### What is expected
Each record must be reproduced exactly as it is shown.
=-=-=
-- pv_equiv track=rewrite | github.com/Athelbiban/learner | codewars.com/7kyu_Mountains_of_Hoiyama.py | mountains_of_hoiyama
-- ===== SOURCE A (Python) =====
-- def mountains_of_hoiyama(width):
--     weight = width
--     number_of_layers = width // 2 + 1
--     for h in range(number_of_layers, width):
--         weight_layer = h
--         for w in range(width // 2, 0, -1):
--             weight_layer += w * 2
--         weight += weight_layer
--     return weight
-- ===== SOURCE B (Python) =====
-- def mountains_of_hoiyama(width):
--     # Closed form: k = width//2, m = number of extra layers; arithmetic series instead of loops.
--     k = width // 2
--     m = width - k - 1
--     if m <= 0:
--         return width
--     return width + m * k * (k + 1) + m * (2 * k + m + 1) // 2
-- ===== Notes on version B (the rewrite author's own statement) =====
-- stated objective: faster
-- what changed: Replaced the nested loops by closed-form arithmetic-series formulas for the inner sum and the sum of layer heads, computed in constant time.
import Mathlib
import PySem

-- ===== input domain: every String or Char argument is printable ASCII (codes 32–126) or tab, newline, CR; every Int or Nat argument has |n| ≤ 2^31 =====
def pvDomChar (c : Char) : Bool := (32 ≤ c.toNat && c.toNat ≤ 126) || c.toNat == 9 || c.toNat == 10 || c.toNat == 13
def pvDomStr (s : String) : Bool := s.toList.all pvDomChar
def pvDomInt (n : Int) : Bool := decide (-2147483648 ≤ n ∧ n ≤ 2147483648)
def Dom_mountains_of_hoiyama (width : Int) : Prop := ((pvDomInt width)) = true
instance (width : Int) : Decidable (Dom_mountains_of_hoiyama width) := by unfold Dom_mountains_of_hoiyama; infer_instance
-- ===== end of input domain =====

-- B replaces A's nested loops by a closed-form arithmetic-series formula (O(1) instead of O(width^2)).

-- ===== PORT A =====
def mountains_of_hoiyama (width : Int) : Int :=
  let weight := width
  let number_of_layers := PySem.Int.floordiv width 2 + 1
  (PySem.List.pyRange number_of_layers width 1).foldl
    (fun weight h =>
      let weight_layer :=
        (PySem.List.pyRange (PySem.Int.floordiv width 2) 0 (-1)).foldl
          (fun weight_layer w => weight_layer + w * 2) h
      weight + weight_layer)
    weight

-- ===== PORT B =====
def mountains_of_hoiyama_alt (width : Int) : Int :=
  let k := PySem.Int.floordiv width 2
  let m := width - k - 1
  if m ≤ 0 then width
  else width + m * k * (k + 1) + PySem.Int.floordiv (m * (2 * k + m + 1)) 2

-- ===== PRECONDITION & SPEC =====
def Spec_mountains_of_hoiyama (width : Int) (out : Int) : Prop := out = mountains_of_hoiyama_alt width
instance (width : Int) (out : Int) : Decidable (Spec_mountains_of_hoiyama width out) := by unfold Spec_mountains_of_hoiyama; infer_instance

-- ===== CLAIM (what is proved, stated in full; the proofs are below) =====
def Claim_equal_mountains_of_hoiyama : Prop := ∀ (width : Int), Dom_mountains_of_hoiyama width → Spec_mountains_of_hoiyama width (mountains_of_hoiyama width)

-- ===== LEMMAS AND PROOFS =====

-- Inner loop of A: starting from h, adding w*2 for w = k, k-1, …, 1 yields h + k*(k+1).
lemma pv_inner (n : Nat) : ∀ h : Int,
    (PySem.List.pyRange (n : Int) 0 (-1)).foldl (fun acc w => acc + w * 2) h
      = h + (n : Int) * ((n : Int) + 1) := by
  induction n with
  | zero => intro h; simp [PySem.List.pyRange_neg_one_eq_nil]
  | succ n ih =>
    intro h
    rw [PySem.List.pyRange_neg_one_cons (by exact_mod_cast Nat.succ_pos n)]
    simp only [List.foldl_cons]
    have : ((n : Int) + 1 - 1) = (n : Int) := by ring
    rw [show ((n + 1 : Nat) : Int) - 1 = (n : Int) by push_cast; ring]
    rw [ih]
    push_cast; ring

-- Outer loop shape: folding acc + (h + c) over pyRange a (a+n) 1, doubled to avoid division.
lemma pv_outer (c : Int) (n : Nat) : ∀ (a init : Int),
    2 * (PySem.List.pyRange a (a + (n : Int)) 1).foldl (fun acc h => acc + (h + c)) init
      = 2 * init + 2 * (n : Int) * c + (n : Int) * (2 * a + (n : Int) - 1) := by
  induction n with
  | zero => intro a init; simp [PySem.List.pyRange_one_eq_nil]
  | succ n ih =>
    intro a init
    rw [show a + ((n + 1 : Nat) : Int) = (a + (n : Int)) + 1 by push_cast; ring,
        PySem.List.pyRange_one_succ_right (by omega)]
    rw [List.foldl_append]
    simp only [List.foldl_cons, List.foldl_nil]
    have h2 := ih a init
    push_cast
    push_cast at h2
    linarith [h2]

-- ===== VERDICT (by name: the statement is the Claim_ definition above) =====
theorem mountains_of_hoiyama_spec : Claim_equal_mountains_of_hoiyama := by
  intro width _
  unfold Spec_mountains_of_hoiyama mountains_of_hoiyama mountains_of_hoiyama_alt
  simp only []
  set k := PySem.Int.floordiv width 2 with hk
  have hke : k = width / 2 := PySem.Int.floordiv_eq_ediv_of_pos (by norm_num)
  by_cases hm : width - k - 1 ≤ 0
  · -- outer range empty on both sides
    rw [PySem.List.pyRange_one_eq_nil (by omega)]
    simp [hm]
  · -- width ≥ 2, so k ≥ 1 ≥ 0
    rw [not_le] at hm
    have hk0 : 0 ≤ k := by omega
    set m : Int := width - k - 1 with hmdef
    -- rewrite the inner fold by its closed value
    have hfun : (fun (weight h : Int) =>
        weight + (PySem.List.pyRange k 0 (-1)).foldl (fun wl w => wl + w * 2) h)
        = (fun weight h => weight + (h + k * (k + 1))) := by
      funext weight h
      have := pv_inner k.toNat h
      rw [Int.toNat_of_nonneg hk0] at this
      rw [this]
    have hA : 2 * ((PySem.List.pyRange (k + 1) width 1).foldl
        (fun weight h => weight + (h + k * (k + 1))) width)
        = 2 * width + 2 * m * (k * (k + 1)) + m * (2 * (k + 1) + m - 1) := by
      have := pv_outer (k * (k + 1)) m.toNat (k + 1) width
      rw [Int.toNat_of_nonneg (by omega)] at this
      rw [show k + 1 + m = width by omega] at this
      exact this
    rw [hfun]
    -- evaluate B's floordiv: m*(2k+m+1) is even
    obtain ⟨t, ht⟩ : ∃ t, m * (2 * k + m + 1) = 2 * t := by
      rcases Int.even_or_odd m with ⟨s, hs⟩ | ⟨s, hs⟩
      · exact ⟨s * (2 * k + m + 1), by rw [hs]; ring⟩
      · exact ⟨m * (k + s + 1), by rw [hs]; ring⟩
    have hfd : PySem.Int.floordiv (m * (2 * k + m + 1)) 2 = t := by
      rw [PySem.Int.floordiv_eq_ediv_of_pos (by norm_num), ht,
          Int.mul_ediv_cancel_left _ (by norm_num)]
    simp only [if_neg (by omega : ¬ m ≤ 0), hfd]
    nlinarith [hA, ht]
=-=-=
### Response to this task
-- pv_equiv track=rewrite | github.com/Athelbiban/learner | codewars.com/7kyu_Mountains_of_Hoiyama.py | mountains_of_hoiyama
-- ===== SOURCE A (Python) =====
-- def mountains_of_hoiyama(width):
--     weight = width
--     number_of_layers = width // 2 + 1
--     for h in range(number_of_layers, width):
--         weight_layer = h
--         for w in range(width // 2, 0, -1):
--             weight_layer += w * 2
--         weight += weight_layer
--     return weight
-- ===== SOURCE B (Python) =====
-- def mountains_of_hoiyama(width):
--     # Closed form: k = width//2, m = number of extra layers; arithmetic series instead of loops.
--     k = width // 2
--     m = width - k - 1
--     if m <= 0:
--         return width
--     return width + m * k * (k + 1) + m * (2 * k + m + 1) // 2
-- ===== Notes on version B (the rewrite author's own statement) =====
-- stated objective: faster
-- what changed: Replaced the nested loops by closed-form arithmetic-series formulas for the inner sum and the sum of layer heads, computed in constant time.
import Mathlib
import PySem

-- ===== input domain: every String or Char argument is printable ASCII (codes 32–126) or tab, newline, CR; every Int or Nat argument has |n| ≤ 2^31 =====
def pvDomChar (c : Char) : Bool := (32 ≤ c.toNat && c.toNat ≤ 126) || c.toNat == 9 || c.toNat == 10 || c.toNat == 13
def pvDomStr (s : String) : Bool := s.toList.all pvDomChar
def pvDomInt (n : Int) : Bool := decide (-2147483648 ≤ n ∧ n ≤ 2147483648)
def Dom_mountains_of_hoiyama (width : Int) : Prop := ((pvDomInt width)) = true
instance (width : Int) : Decidable (Dom_mountains_of_hoiyama width) := by unfold Dom_mountains_of_hoiyama; infer_instance
-- ===== end of input domain =====

-- B replaces A's nested loops by a closed-form arithmetic-series formula (O(1) instead of O(width^2)).

-- ===== PORT A =====
def mountains_of_hoiyama (width : Int) : Int :=
  let weight := width
  let number_of_layers := PySem.Int.floordiv width 2 + 1
  (PySem.List.pyRange number_of_layers width 1).foldl
    (fun weight h =>
      let weight_layer :=
        (PySem.List.pyRange (PySem.Int.floordiv width 2) 0 (-1)).foldl
          (fun weight_layer w => weight_layer + w * 2) h
      weight + weight_layer)
    weight

-- ===== PORT B =====
def mountains_of_hoiyama_alt (width : Int) : Int :=
  let k := PySem.Int.floordiv width 2
  let m := width - k - 1
  if m ≤ 0 then width
  else width + m * k * (k + 1) + PySem.Int.floordiv (m * (2 * k + m + 1)) 2

-- ===== PRECONDITION & SPEC =====
def Spec_mountains_of_hoiyama (width : Int) (out : Int) : Prop := out = mountains_of_hoiyama_alt width
instance (width : Int) (out : Int) : Decidable (Spec_mountains_of_hoiyama width out) := by unfold Spec_mountains_of_hoiyama; infer_instance

-- ===== CLAIM (what is proved, stated in full; the proofs are below) =====
def Claim_equal_mountains_of_hoiyama : Prop := ∀ (width : Int), Dom_mountains_of_hoiyama width → Spec_mountains_of_hoiyama width (mountains_of_hoiyama width)

-- ===== LEMMAS AND PROOFS =====

-- Inner loop of A: starting from h, adding w*2 for w = k, k-1, …, 1 yields h + k*(k+1).
lemma pv_inner (n : Nat) : ∀ h : Int,
    (PySem.List.pyRange (n : Int) 0 (-1)).foldl (fun acc w => acc + w * 2) h
      = h + (n : Int) * ((n : Int) + 1) := by
  induction n with
  | zero => intro h; simp [PySem.List.pyRange_neg_one_eq_nil]
  | succ n ih =>
    intro h
    rw [PySem.List.pyRange_neg_one_cons (by exact_mod_cast Nat.succ_pos n)]
    simp only [List.foldl_cons]
    have : ((n : Int) + 1 - 1) = (n : Int) := by ring
    rw [show ((n + 1 : Nat) : Int) - 1 = (n : Int) by push_cast; ring]
    rw [ih]
    push_cast; ring

-- Outer loop shape: folding acc + (h + c) over pyRange a (a+n) 1, doubled to avoid division.
lemma pv_outer (c : Int) (n : Nat) : ∀ (a init : Int),
    2 * (PySem.List.pyRange a (a + (n : Int)) 1).foldl (fun acc h => acc + (h + c)) init
      = 2 * init + 2 * (n : Int) * c + (n : Int) * (2 * a + (n : Int) - 1) := by
  induction n with
  | zero => intro a init; simp [PySem.List.pyRange_one_eq_nil]
  | succ n ih =>
    intro a init
    rw [show a + ((n + 1 : Nat) : Int) = (a + (n : Int)) + 1 by push_cast; ring,
        PySem.List.pyRange_one_succ_right (by omega)]
    rw [List.foldl_append]
    simp only [List.foldl_cons, List.foldl_nil]
    have h2 := ih a init
    push_cast
    push_cast at h2
    linarith [h2]

-- ===== VERDICT (by name: the statement is the Claim_ definition above) =====
theorem mountains_of_hoiyama_spec : Claim_equal_mountains_of_hoiyama := by
  intro width _
  unfold Spec_mountains_of_hoiyama mountains_of_hoiyama mountains_of_hoiyama_alt
  simp only []
  set k := PySem.Int.floordiv width 2 with hk
  have hke : k = width / 2 := PySem.Int.floordiv_eq_ediv_of_pos (by norm_num)
  by_cases hm : width - k - 1 ≤ 0
  · -- outer range empty on both sides
    rw [PySem.List.pyRange_one_eq_nil (by omega)]
    simp [hm]
  · -- width ≥ 2, so k ≥ 1 ≥ 0
    rw [not_le] at hm
    have hk0 : 0 ≤ k := by omega
    set m : Int := width - k - 1 with hmdef
    -- rewrite the inner fold by its closed value
    have hfun : (fun (weight h : Int) =>
        weight + (PySem.List.pyRange k 0 (-1)).foldl (fun wl w => wl + w * 2) h)
        = (fun weight h => weight + (h + k * (k + 1))) := by
      funext weight h
      have := pv_inner k.toNat h
      rw [Int.toNat_of_nonneg hk0] at this
      rw [this]
    have hA : 2 * ((PySem.List.pyRange (k + 1) width 1).foldl
        (fun weight h => weight + (h + k * (k + 1))) width)
        = 2 * width + 2 * m * (k * (k + 1)) + m * (2 * (k + 1) + m - 1) := by
      have := pv_outer (k * (k + 1)) m.toNat (k + 1) width
      rw [Int.toNat_of_nonneg (by omega)] at this
      rw [show k + 1 + m = width by omega] at this
      exact this
    rw [hfun]
    -- evaluate B's floordiv: m*(2k+m+1) is even
    obtain ⟨t, ht⟩ : ∃ t, m * (2 * k + m + 1) = 2 * t := by
      rcases Int.even_or_odd m with ⟨s, hs⟩ | ⟨s, hs⟩
      · exact ⟨s * (2 * k + m + 1), by rw [hs]; ring⟩
      · exact ⟨m * (k + s + 1), by rw [hs]; ring⟩
    have hfd : PySem.Int.floordiv (m * (2 * k + m + 1)) 2 = t := by
      rw [PySem.Int.floordiv_eq_ediv_of_pos (by norm_num), ht,
          Int.mul_ediv_cancel_left _ (by norm_num)]
    simp only [if_neg (by omega : ¬ m ≤ 0), hfd]
    nlinarith [hA, ht]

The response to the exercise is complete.